Code sets tougher scaffolding safety standards

INCREASED fines, a new code of practice and linking the award of public contracts to safety standards are all included in a new…

INCREASED fines, a new code of practice and linking the award of public contracts to safety standards are all included in a new scaffolding safety programme.

The code, launched yesterday by Minister of State for Labour Affairs, Ms Eithne Fitzgerald, follows seven serious accidents in the last year. The fine for an individual breach of health and safety regulations will he raised from £1,000 to £1,500.
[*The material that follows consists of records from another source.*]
-- pv_equiv track=rewrite | github.com/srd-17/sos | sos/vmcore_report/emitters/sys/cpu_masks.py | _ranges_to_str
-- ===== SOURCE A (Python) =====
-- from typing import Iterable, List
--
-- def _ranges_to_str(vals: Iterable[int]) -> str:
--     """Convert a sorted iterable of ints to Linux-style CPU list string."""
--     arr = sorted(set(int(v) for v in vals))
--     if not arr:
--         return ""
--     ranges: List[str] = []
--     start = prev = arr[0]
--     for cur in arr[1:]:
--         if cur == prev + 1:
--             prev = cur
--             continue
--         # flush previous range
--         if start == prev:
--             ranges.append(f"{start}")
--         else:
--             ranges.append(f"{start}-{prev}")
--         start = prev = cur
--     # flush last range
--     if start == prev:
--         ranges.append(f"{start}")
--     else:
--         ranges.append(f"{start}-{prev}")
--     return ",".join(ranges)
-- ===== SOURCE B (Python) =====
-- from typing import Iterable
--
--
-- def _ranges_to_str(vals: Iterable[int]) -> str:
--     """Convert ints to a Linux-style CPU list string (boundary detection by shifted zips)."""
--     arr = sorted(set(int(v) for v in vals))
--     # run starts: elements not preceded by their predecessor value
--     starts = [x for x, p in zip(arr, [None] + arr) if p is None or x != p + 1]
--     # run ends: elements not followed by their successor value
--     ends = [x for x, nxt in zip(arr, arr[1:] + [None]) if nxt is None or nxt != x + 1]
--     return ",".join(f"{s}" if s == e else f"{s}-{e}" for s, e in zip(starts, ends))
-- ===== Notes on version B (the rewrite author's own statement) =====
-- stated objective: alternative
-- what changed: Replaces A's single stateful loop with start/prev scalars and inline range flushes by boundary detection: run starts and run ends are selected by zipping the sorted deduplicated list with shifted copies of itself, then zipped together and formatted.
import Mathlib
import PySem

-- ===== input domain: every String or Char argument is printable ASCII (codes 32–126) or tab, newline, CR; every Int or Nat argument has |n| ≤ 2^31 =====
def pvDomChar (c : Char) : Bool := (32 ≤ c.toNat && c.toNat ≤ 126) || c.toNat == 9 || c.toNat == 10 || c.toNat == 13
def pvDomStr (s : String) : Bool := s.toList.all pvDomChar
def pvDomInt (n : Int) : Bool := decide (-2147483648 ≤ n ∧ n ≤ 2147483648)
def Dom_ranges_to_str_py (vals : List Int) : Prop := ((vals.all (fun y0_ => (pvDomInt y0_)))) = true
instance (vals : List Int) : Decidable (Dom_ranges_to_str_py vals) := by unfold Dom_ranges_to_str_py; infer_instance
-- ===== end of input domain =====

-- B replaces A's start/prev accumulator loop by boundary detection: run starts/ends are found by zipping the sorted list with shifted copies of itself, then zipped together; same cost, different decomposition.

-- ===== PORT A =====
-- flush of the current range: f"{start}" or f"{start}-{prev}"
def rtsAFlush (start prev : Int) : String :=
  if start = prev then PySem.Int.toStr start
  else PySem.Int.toStr start ++ "-" ++ PySem.Int.toStr prev

-- the 'for cur in arr[1:]' loop over state (start, prev, ranges), with the final flush
def rtsALoop : List Int → Int → Int → List String → List String
  | [], start, prev, ranges => ranges ++ [rtsAFlush start prev]
  | cur :: rest, start, prev, ranges =>
      if cur = prev + 1 then rtsALoop rest start cur ranges
      else rtsALoop rest cur cur (ranges ++ [rtsAFlush start prev])

def ranges_to_str_py (vals : List Int) : String :=
  let arr := PySem.List.sorted (PySem.Set.ofList vals) (fun x => x) false
  match arr with
  | [] => ""
  | a :: rest => PySem.Str.join "," (rtsALoop rest a a [])

-- ===== PORT B =====
-- the guard 'p is None or x != p + 1'
def rtsStartKeep (xp : Int × Option Int) : Bool :=
  match xp.2 with | none => true | some p => xp.1 != p + 1

-- [x for x, p in zip(arr, [None] + arr) if p is None or x != p + 1]
def rtsStarts (arr : List Int) : List Int :=
  ((arr.zip ([none] ++ arr.map some)).filter rtsStartKeep).map Prod.fst

-- the guard 'nxt is None or nxt != x + 1'
def rtsEndKeep (xn : Int × Option Int) : Bool :=
  match xn.2 with | none => true | some nxt => nxt != xn.1 + 1

-- [x for x, nxt in zip(arr, arr[1:] + [None]) if nxt is None or nxt != x + 1]
def rtsEnds (arr : List Int) : List Int :=
  ((arr.zip ((arr.drop 1).map some ++ [none])).filter rtsEndKeep).map Prod.fst

-- the comprehension body: f"{s}" if s == e else f"{s}-{e}"
def rtsFmt (p : Int × Int) : String :=
  if p.1 = p.2 then PySem.Int.toStr p.1
  else PySem.Int.toStr p.1 ++ "-" ++ PySem.Int.toStr p.2

def ranges_to_str_py_alt (vals : List Int) : String :=
  let arr := PySem.List.sorted (PySem.Set.ofList vals) (fun x => x) false
  PySem.Str.join "," (((rtsStarts arr).zip (rtsEnds arr)).map rtsFmt)

-- ===== PRECONDITION & SPEC =====
def Spec_ranges_to_str_py (vals : List Int) (out : String) : Prop := out = ranges_to_str_py_alt vals
instance (vals : List Int) (out : String) : Decidable (Spec_ranges_to_str_py vals out) := by unfold Spec_ranges_to_str_py; infer_instance

-- ===== CLAIM (what is proved, stated in full; the proofs are below) =====
def Claim_equal_ranges_to_str_py : Prop := ∀ (vals : List Int), Dom_ranges_to_str_py vals → Spec_ranges_to_str_py vals (ranges_to_str_py vals)

-- ===== LEMMAS AND PROOFS =====

-- recursive characterisation of rtsStarts: keep x when the previous element is not x - 1
def rtsS : Option Int → List Int → List Int
  | _, [] => []
  | p, x :: xs =>
      if (match p with | none => true | some q => x != q + 1) then x :: rtsS (some x) xs
      else rtsS (some x) xs

-- recursive characterisation of rtsEnds: keep x when the next element is not x + 1
def rtsE : Int → List Int → List Int
  | x, [] => [x]
  | x, y :: ys => if y != x + 1 then x :: rtsE y ys else rtsE y ys

theorem rtsStarts_zip (xs : List Int) : ∀ (po : Option Int),
    ((xs.zip (po :: xs.map some)).filter rtsStartKeep).map Prod.fst
      = rtsS po xs := by
  induction xs with
  | nil => intro po; rfl
  | cons x xs ih =>
      intro po
      simp only [List.map_cons, List.zip_cons_cons, List.filter_cons, rtsS, rtsStartKeep]
      split <;> (try split) <;> simp [ih]

theorem rtsEnds_zip (xs : List Int) : ∀ (x : Int),
    (((x :: xs).zip (xs.map some ++ [none])).filter rtsEndKeep).map Prod.fst
      = rtsE x xs := by
  induction xs with
  | nil => intro x; rfl
  | cons y ys ih =>
      intro x
      simp only [List.map_cons, List.cons_append, List.zip_cons_cons, List.filter_cons, rtsE, rtsEndKeep]
      split <;> simp [ih]

-- A's loop computes exactly the formatted (start, end) pairs, appended to the accumulator.
theorem rtsALoop_eq (xs : List Int) : ∀ (start prev : Int) (ranges : List String),
    rtsALoop xs start prev ranges
      = ranges ++ ((start :: rtsS (some prev) xs).zip (rtsE prev xs)).map rtsFmt := by
  induction xs with
  | nil =>
      intro start prev ranges
      simp [rtsALoop, rtsS, rtsE, rtsFmt, rtsAFlush]
  | cons cur rest ih =>
      intro start prev ranges
      simp only [rtsALoop, rtsS, rtsE]
      by_cases h : cur = prev + 1
      · simp only [ih, h, bne_self_eq_false, Bool.false_eq_true, if_false]
        simp
      · have hb : (cur != prev + 1) = true := by simp [h]
        simp only [if_neg h, ih, hb, if_true, List.zip_cons_cons, List.map_cons]
        simp [rtsFmt, rtsAFlush, List.append_assoc]

-- ===== VERDICT (by name: the statement is the Claim_ definition above) =====
theorem ranges_to_str_py_spec : Claim_equal_ranges_to_str_py := by
  intro vals _
  unfold Spec_ranges_to_str_py ranges_to_str_py ranges_to_str_py_alt rtsStarts rtsEnds
  cases h : PySem.List.sorted (PySem.Set.ofList vals) (fun x => x) false with
  | nil => simp [PySem.Str.join]
  | cons a rest =>
      simp only [List.singleton_append, List.drop_succ_cons, List.drop_zero,
        rtsEnds_zip, rtsALoop_eq]
      rw [rtsStarts_zip]
      simp [rtsS]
The new programme has been agreed between the Construction Industry Federation (CIF), the Irish Congress of Trade Unions and the Health and Safety Authority (HSA).
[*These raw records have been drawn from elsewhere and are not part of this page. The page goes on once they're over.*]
theorem pv_getD_foldl_setdefault (Q : List String) (e : PySem.Dict String Int) (k : String) :
    (Q.foldl (fun d n => d.setdefault n 0) e).getD k 0 = e.getD k 0 := by
  induction Q generalizing e with
  | nil => rfl
  | cons q Q ih =>
    simp only [List.foldl_cons]
    rw [ih]
    rcases eq_or_ne k q with rfl | hne
    · exact PySem.Dict.getD_setdefault_self e k 0 0
    · simp only [PySem.Dict.getD, PySem.Dict.get?_setdefault_of_ne e 0 hne]

theorem pv_sorted2_eq_sorted_lex {α : Type} (xs : List α) (k1 : α → Int) (k2 : α → String) :
    PySem.List.sorted2 xs k1 k2 false
      = PySem.List.sorted xs (fun x => toLex (k1 x, k2 x)) false := by
  have hbef : ∀ a b : α,
      (decide (k1 a < k1 b) || (!decide (k1 b < k1 a) && decide (k2 a < k2 b)))
        = decide (toLex (k1 a, k2 a) < toLex (k1 b, k2 b)) := by
    intro a b
    rcases lt_trichotomy (k1 a) (k1 b) with h | h | h
    · simp [Prod.Lex.lt_iff, h]
    · simp [Prod.Lex.lt_iff, h]
    · simp [Prod.Lex.lt_iff, h, asymm h, h.ne']
  simp only [PySem.List.sorted2, PySem.List.sorted, if_neg (by simp : ¬ (false = true))]
  congr 1
  funext acc x
  congr 1
  funext a b
  exact hbef a b

theorem pv_main (d : PySem.Dict String Int) (hnd : d.keys.Nodup) :
    (PySem.List.sorted
        (((pvStatusOrder.foldl (fun st key => (st.1 ++ [(key, st.2.getD key 0)], st.2.erase key))
            (([] : List (String × Int)), d)).2.keys).filter (fun k => k != "")) (fun k => k) false).foldl
      (fun rows k => rows ++ [(k, (pvStatusOrder.foldl (fun st key => (st.1 ++ [(key, st.2.getD key 0)], st.2.erase key))
            (([] : List (String × Int)), d)).2.getD k 0)])
      (pvStatusOrder.foldl (fun st key => (st.1 ++ [(key, st.2.getD key 0)], st.2.erase key))
            (([] : List (String × Int)), d)).1
    = (PySem.List.sorted2 ((pvStatusOrder.foldl (fun d n => d.setdefault n 0) (d.erase "")).keys)
        (fun k => if k ∈ pvStatusOrder then (((PySem.List.index? pvStatusOrder k).getD 0 : Nat) : Int)
                  else (pvStatusOrder.length : Int))
        (fun k => if k ∈ pvStatusOrder then "" else k) false).map
        (fun k => (k, (pvStatusOrder.foldl (fun d n => d.setdefault n 0) (d.erase "")).getD k 0)) := by
  have hP : pvStatusOrder.Nodup := by decide
  have hemp : ("" : String) ∉ pvStatusOrder := by decide
  rw [pv_foldA _ _ _ hP]
  dsimp only
  rw [PySem.List.foldl_append_singleton_eq_map, pv_sorted2_eq_sorted_lex,
    pv_keys_foldl_setdefault _ _ hP, pv_keys_erase]
  simp only [pv_getD_foldl_setdefault, pv_keys_foldl_erase,
    PySem.Dict.contains_eq_decide_mem_keys, pv_keys_erase, List.filter_filter]
  -- names
  set key : String → Lex (Int × String) := fun k =>
    toLex (if k ∈ pvStatusOrder then (((PySem.List.index? pvStatusOrder k).getD 0 : Nat) : Int)
           else (pvStatusOrder.length : Int), if k ∈ pvStatusOrder then "" else k) with hkey
  set L0 : List String := d.keys.filter (fun k => (k != "") && decide (k ∉ pvStatusOrder)) with hL0
  set S : List String := PySem.List.sorted L0 (fun k => k) false with hS
  set F : List String := d.keys.filter (fun x => x != "") with hF
  set Pfil : List String := pvStatusOrder.filter (fun q => !decide (q ∈ F)) with hPfil
  -- membership in S
  have hmemS : ∀ k ∈ S, k ∈ d.keys ∧ k ∉ pvStatusOrder ∧ k ≠ "" := by
    intro k hk
    rw [hS, PySem.List.mem_sorted, hL0, List.mem_filter] at hk
    obtain ⟨h1, h2⟩ := hk
    simp only [Bool.and_eq_true, bne_iff_ne, ne_eq, decide_eq_true_eq] at h2
    exact ⟨h1, h2.2, h2.1⟩
  have hndL0 : L0.Nodup := hnd.filter _
  have hndS : S.Nodup := ((PySem.List.sorted_perm L0 (fun k => k) false).nodup_iff).mpr hndL0
  -- the composite sort is P ++ S
  have hsorted : PySem.List.sorted (F ++ Pfil) key false = pvStatusOrder ++ S := by
    apply PySem.List.sorted_eq_of_perm_of_pairwise_lt
    · -- permutation
      refine ((List.Perm.append_left pvStatusOrder (PySem.List.sorted_perm L0 (fun k => k) false)).trans ?_)
      apply List.perm_of_nodup_nodup_toFinset_eq
      · rw [List.nodup_append]
        refine ⟨hP, hndL0, ?_⟩
        intro a ha b hb
        rw [hL0, List.mem_filter] at hb
        simp only [Bool.and_eq_true, decide_eq_true_eq] at hb
        exact fun e => hb.2.2 (e ▸ ha)
      · rw [List.nodup_append]
        refine ⟨hnd.filter _, hP.filter _, ?_⟩
        intro a ha b hb
        rw [hPfil, List.mem_filter] at hb
        simp only [Bool.not_eq_true', decide_eq_false_iff_not] at hb
        exact fun e => hb.2 (e ▸ ha)
      · ext x
        have hxP : x ∈ pvStatusOrder → x ≠ "" := fun hxp hxe => hemp (hxe ▸ hxp)
        simp only [List.toFinset_append, Finset.mem_union, List.mem_toFinset, hL0, hF, hPfil,
          List.mem_filter, Bool.and_eq_true, bne_iff_ne, ne_eq, decide_eq_true_eq,
          Bool.not_eq_true', decide_eq_false_iff_not]
        by_cases h1 : x ∈ pvStatusOrder <;> by_cases h2 : x ∈ d.keys <;>
          by_cases h3 : x = "" <;> simp_all
    · -- pairwise strictly increasing composite key
      rw [List.pairwise_append]
      refine ⟨by rw [hkey]; decide, ?_, ?_⟩
      · have hlt : List.Pairwise (fun a b : String => a < b) S := by
          have h1 := PySem.List.sorted_pairwise L0 (fun k : String => k)
          rw [← hS] at h1
          exact (h1.and hndS).imp (fun h => lt_of_le_of_ne h.1 h.2)
        refine hlt.imp_of_mem ?_
        intro a b ha hb hab
        obtain ⟨_, hanP, _⟩ := hmemS a ha
        obtain ⟨_, hbnP, _⟩ := hmemS b hb
        rw [hkey]
        simp only [if_neg hanP, if_neg hbnP]
        exact Prod.Lex.lt_iff.mpr (Or.inr ⟨rfl, hab⟩)
      · intro p hp k hk
        obtain ⟨_, hknP, _⟩ := hmemS k hk
        rw [hkey]
        simp only [if_pos hp, if_neg hknP]
        apply Prod.Lex.lt_iff.mpr
        left
        simp only [ofLex_toLex]
        simp only [pvStatusOrder, List.mem_cons, List.not_mem_nil, or_false] at hp
        rcases hp with rfl | rfl | rfl | rfl | rfl <;> decide
  rw [hsorted, List.map_append]
  congr 1
  · apply List.map_congr_left
    intro p hp
    have hpne : p ≠ "" := fun he => hemp (he ▸ hp)
    rw [pv_getD_erase_of_ne d "" p hpne]
  · apply List.map_congr_left
    intro k hk
    obtain ⟨hkd, hknP, hkne⟩ := hmemS k hk
    rw [pv_getD_foldl_erase _ _ _ hknP, pv_getD_erase_of_ne d "" k hkne]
Ms Fitzgerald has written to all Government Ministers requesting that public contracts should only go to companies which have safety certificates. There are plans to publish the names of companies which have not met safety standards.

READ MORE

She said the new programme would form "a co-ordinated strategy to enforce the minimum standards required by law, increase the level of competence in the industry and help public bodies and other clients to identify competent contractors".
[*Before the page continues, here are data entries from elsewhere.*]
-- A's per-key value stream drops the '.'-filter once keyed
lemma run_values (disk : List String) (k : String) (hk : k ≠ ".") :
    ((pvRunPairs disk).filter (fun p => p.1 == k)).map (fun p => p.2) =
      ((pvKRuns disk 0).filter (fun r => r.1 == k)).map (fun r => r.2) := by
  unfold pvRunPairs
  rw [List.filter_filter]
  have h3 : ∀ r ∈ pvKRuns disk 0, ((r.1 == k) && (r.1 != ".")) = (r.1 == k) := by
    intro r _
    by_cases h : r.1 = k
    · simp [h, hk]
    · simp [h]
  rw [List.filter_congr h3]


-- ===== VERDICT (by name: the statement is the Claim_ definition above) =====
theorem find_file_spans_spec : Claim_equal_find_file_spans := by
  intro disk _
  show find_file_spans disk = find_file_spans_alt disk
  unfold find_file_spans_alt
  rw [findA_eq, collect_eq, fold_items, fold_items, List.map_map, keys_eq]
  apply List.map_congr_left
  intro k hk
  have hk' : k ≠ "." := by
    rw [idx_map_fst] at hk
    have := (PySem.Set.mem_ofList _ _).mp hk
    have := List.of_mem_filter this
    simpa using this
  simp only [Function.comp]
  rw [run_values disk k hk', idx_values disk k hk',
    pvCore disk.length disk le_rfl k 0]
The HSA intends to set up special scaffolding inspection teams to operate in Dublin, Cork, Limerick, Galway and Waterford to "ensure that defective scaffolding is taken out of service immediately".

Speaking yesterday, Mr Kevin Kelly, president of the CIF, said accident figures in the construction industry "were not out of line with other sectors", adding that the building industry had been involved for many years promoting safety on construction sites.

As part of the programme, the CIF will establish a standing committee on safety and health, run a new management course on the control and inspection of scaffolding and issue a new "scaffolding checklist" to CIF members.

FAS, the training agency, is to be involved in running courses for scaffolders in all regions and a safety video will also be shown at sites.

A recent HSA survey of safety standards found that almost half of all sites inspected had inadequate scaffolding. The authority is known to be in favour of further increases in fines.

Ms Fitzgerald said construction safety was something to "concern the public", although she said it was not possible to have an inspector "on every one of the 15,000 sites" around the State and responsibility for safety rested "primarily with employers and employees".

Ms Patricia O'Donovan from ICTU said the programme was welcome and people had to realise there couldn't "be jobs at any cost".